In the first week at The Data School, I learned about the Modern Analytics Architecture. But before digging into the architect of modern analytics today. Let's figure out the meaning of Analytics Architecture.
Analytics Architecture is the set of tools and technologies which enable companies and organizations to collect, store, process, prepare, analyze, and visualize data. The company or organization uses that framework to drive their business or support to make a data-driven decision.
There are 2 types of Analytics Architecture: Traditional and Modern. Traditional Analytics follows waterfall development while Modern Analytics follow agile development. So what is the difference between those 2 types? and Which type is more effective?
In waterfall development, every stages are in order. If one stage is fully completed, then move to the next stage. In Agile development, it's more convenient when each stage can work independently. To explain this, I draw a diagram to compare between waterfall development and agile development on excalidraw.

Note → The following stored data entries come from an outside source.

-- the bridge: A's lsb-extraction loop on m <<< i equals the ascending bit scan at index i
lemma inner_bridge (rows : List Int) :
    ∀ m : Nat, ∀ (i : Nat) (acc : Int) (fa : Nat), m ≤ fa →
      matInnerA rows fa ((m <<< i : Nat) : Int) acc
        = PySem.Int.bxor acc (pvScan rows i m) := by
  intro m
  induction m using Nat.strong_induction_on with
  | _ m ih =>
    intro i acc fa hfa
    rcases Nat.eq_zero_or_pos m with hm | hm
    · subst hm
      rw [pvScan_zero]
      cases fa <;> simp [matInnerA]
    · rcases Nat.even_or_odd m with ⟨a, ha⟩ | ⟨c, hc⟩
      · -- m = 2a even: the scan skips, A's argument is rewritten as a <<< (i+1)
        have hsc : pvScan rows i m = pvScan rows (i + 1) a := by
          rw [pvScan, dif_neg (by omega)]
          have h2 : m % 2 = 0 := by omega
          have h3 : m / 2 = a := by omega
          rw [if_neg (by omega), h3, pvBxor_zero_left]
        have harg : (m <<< i) = (a <<< (i + 1)) := by
          rw [Nat.shiftLeft_eq, Nat.shiftLeft_eq, pow_succ, ha]; ring
        rw [hsc, harg]
        exact ih a (by omega) (i + 1) acc fa (by omega)
      · -- m = 2c+1 odd: A steps, clearing the lowest set bit at position i
        subst hc
        have hpos : 0 < (2 * c + 1) <<< i := by rw [Nat.shiftLeft_eq]; positivity
        obtain ⟨fa', rfl⟩ : ∃ fa', fa = fa' + 1 := ⟨fa - 1, by omega⟩
        have hxA : (((2 * c + 1) <<< i : Nat) : Int) ≠ 0 := by positivity
        have hlsb : PySem.Int.band (((2 * c + 1) <<< i : Nat) : Int)
            (-(((2 * c + 1) <<< i : Nat) : Int)) = ((2 ^ i : Nat) : Int) := by
          rw [band_neg_self _ hpos, land_pred_odd_shift]
          have e : (2 * c + 1) <<< i = (2 * c) <<< i + 2 ^ i := by
            rw [Nat.shiftLeft_eq, Nat.shiftLeft_eq]; ring
          have hp : 1 ≤ 2 ^ i := Nat.one_le_two_pow
          have key : (2 * c + 1) <<< i - (2 * c) <<< i = 2 ^ i := by omega
          rw [key]
        have hidx : ((PySem.Int.bitLength ((2 ^ i : Nat) : Int) : Int)) - 1 = (i : Int) := by
          rw [bitLength_two_pow]; push_cast; ring
        have hxor : PySem.Int.bxor (((2 * c + 1) <<< i : Nat) : Int) ((2 ^ i : Nat) : Int)
            = ((c <<< (i + 1) : Nat) : Int) := by
          have key2 : (2 * c) <<< i = c <<< (i + 1) := by
            rw [Nat.shiftLeft_eq, Nat.shiftLeft_eq, pow_succ]; ring
          rw [PySem.Int.bxor_natCast, xor_two_pow_odd_shift, key2]
        have hsc : pvScan rows i (2 * c + 1)
            = PySem.Int.bxor ((PySem.List.pyGet? rows (i : Int)).getD 0)
                (pvScan rows (i + 1) c) := by
          rw [pvScan, dif_neg (by omega)]
          have h2 : (2 * c + 1) % 2 = 1 := by omega
          have h3 : (2 * c + 1) / 2 = c := by omega
          rw [if_pos h2, h3]
        rw [matInnerA]
        simp only [if_neg hxA]
        rw [hlsb, hidx, hxor]
        rw [ih c (by omega) (i + 1) _ fa' (by omega)]
        rw [hsc, pvBxor_assoc]

-- ===== B-side: the table fold equals the bit scan =====

-- length of the subset-XOR table fold
lemma pvTable_length (block : List Int) :
    ∀ init : List Int,
      (block.foldl (fun t row => t ++ t.map (fun v => PySem.Int.bxor v row)) init).length
        = init.length * 2 ^ block.length := by
  induction block with
  | nil => intro init; simp
  | cons r rs ih =>
    intro init
    rw [List.foldl_cons, ih]
    simp [List.length_append, pow_succ]
    ring

-- entries of the subset-XOR table fold
lemma pvTable_get (block : List Int) :
    ∀ (init : List Int) (i m : Nat), i < init.length → m < 2 ^ block.length →
      (block.foldl (fun t row => t ++ t.map (fun v => PySem.Int.bxor v row)) init)[i + init.length * m]?
        = some (PySem.Int.bxor (init.getD i 0) (pvXorSel block m)) := by
  induction block with
  | nil =>
    intro init i m hi hm
    have hm0 : m = 0 := by simp at hm; omega
    subst hm0
    simp only [List.foldl_nil, Nat.mul_zero, Nat.add_zero, pvXorSel, PySem.Int.bxor_zero]
    rw [List.getD_eq_getElem?_getD, List.getElem?_eq_getElem hi]
    rfl
  | cons r rs ih =>
    intro init i m hi hm
    rw [List.foldl_cons]
    set init' := init ++ init.map (fun v => PySem.Int.bxor v r) with hinit'
    have hlen' : init'.length = 2 * init.length := by simp [hinit']; ring
    have hm' : m / 2 < 2 ^ rs.length := by
      have : m < 2 * 2 ^ rs.length := by
        have := hm; rw [List.length_cons, pow_succ] at this; omega
      omega
    rcases Nat.even_or_odd m with ⟨a, hma⟩ | ⟨a, hma⟩
    · have hb0 : m % 2 = 0 := by omega
      have hidx : i + init.length * m = i + init'.length * (m / 2) := by
        have hm2 : m = 2 * (m / 2) := by omega
        rw [hlen']
        conv_lhs => rw [hm2]
        ring
      rw [hidx, ih init' i (m / 2) (by omega) hm']
      have hget : init'.getD i 0 = init.getD i 0 := by
        rw [hinit', List.getD_eq_getElem?_getD, List.getD_eq_getElem?_getD,
          List.getElem?_append_left hi]
      rw [hget, pvXorSel, if_neg (by omega), pvBxor_zero_left]
    · have hb1 : m % 2 = 1 := by omega
      have hidx : i + init.length * m = (init.length + i) + init'.length * (m / 2) := by
        have hm2 : m = 2 * (m / 2) + 1 := by omega
        rw [hlen']
        conv_lhs => rw [hm2]
        ring
      rw [hidx, ih init' (init.length + i) (m / 2) (by rw [hlen']; omega) hm']
      have hget : init'.getD (init.length + i) 0
          = PySem.Int.bxor (init.getD i 0) r := by
        rw [hinit', List.getD_eq_getElem?_getD, List.getD_eq_getElem?_getD,
          List.getElem?_append_right (by omega)]
        simp only [Nat.add_sub_cancel_left, List.getElem?_map,
          List.getElem?_eq_getElem hi]
        rfl
      rw [hget, pvXorSel, if_pos hb1, pvBxor_assoc]

-- pvBuildTable lookup
lemma pvBuildTable_get (block : List Int) (j : Nat) (hj : j < 2 ^ block.length) :
    (pvBuildTable block)[j]? = some (pvXorSel block j) := by
  have := pvTable_get block [0] 0 j (by simp) hj
  simpa [pvBuildTable, pvBxor_zero_left] using this

lemma pvBuildTable_length (block : List Int) :
    (pvBuildTable block).length = 2 ^ block.length := by
  have := pvTable_length block [0]
  simpa [pvBuildTable] using this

Consider that I have 3 stages: A, B and C. I assume that I need:
- 5 hours to complete stage A
- 7 hours to complete stage B
- 3 hours to complete stage C.
In Waterfall Development, I have to start with stage A and wait 5 hours to complete it. After stage A is fully completed, I will start with stage B. When stage B is fully completed in 7 more hours, I start with stage C. Total hours for the whole process is 15 hours.
In Agile Development, I could start working on stages A, B, and C from the beginning. I don't need to wait for stage A to be fully completed to start stage B or stage C. While working on stage A, I could start working on stage B or C in parallel. Total hours would be shorter than waterfall development.
Modern Analytics saves much time to complete the process. Although waterfall development takes longer time than agile development, every stage in waterfall development is secured that fully completed.
All the stages in modern analytics are composed in the Modern Analytics pipeline including:
- Raw Data: the very stage where data is collected from multiple sources.
- Ingestion: move data to storage space. It could be on the cloud or on-premise.
- Central Storage: data is stored at a place where people can extract it. Data could be stored in the company database/ cloud, AWS, Google Drive, ...
- Prepared Data: at this stage, the data analyst will use the tool to clean, filter, do aggregation and transpose, ... Some tools can use to prepare data: Python language, mySQL, Alteryx, Tableau Prep, ...
- Trusted Data: make sure the data is correct and it could be stored back at the central storage.
- Visualized Data: Data will be displayed in maps, charts, lines, ... Some tools to visualize data: Tableau Public, Tableau Desktop, Power BI, Excel, matplotlib library in Python,...
After learning modern analytics architecture, I understand the process of data through each stage in the pipeline, the pros and cons of traditional and modern analytics.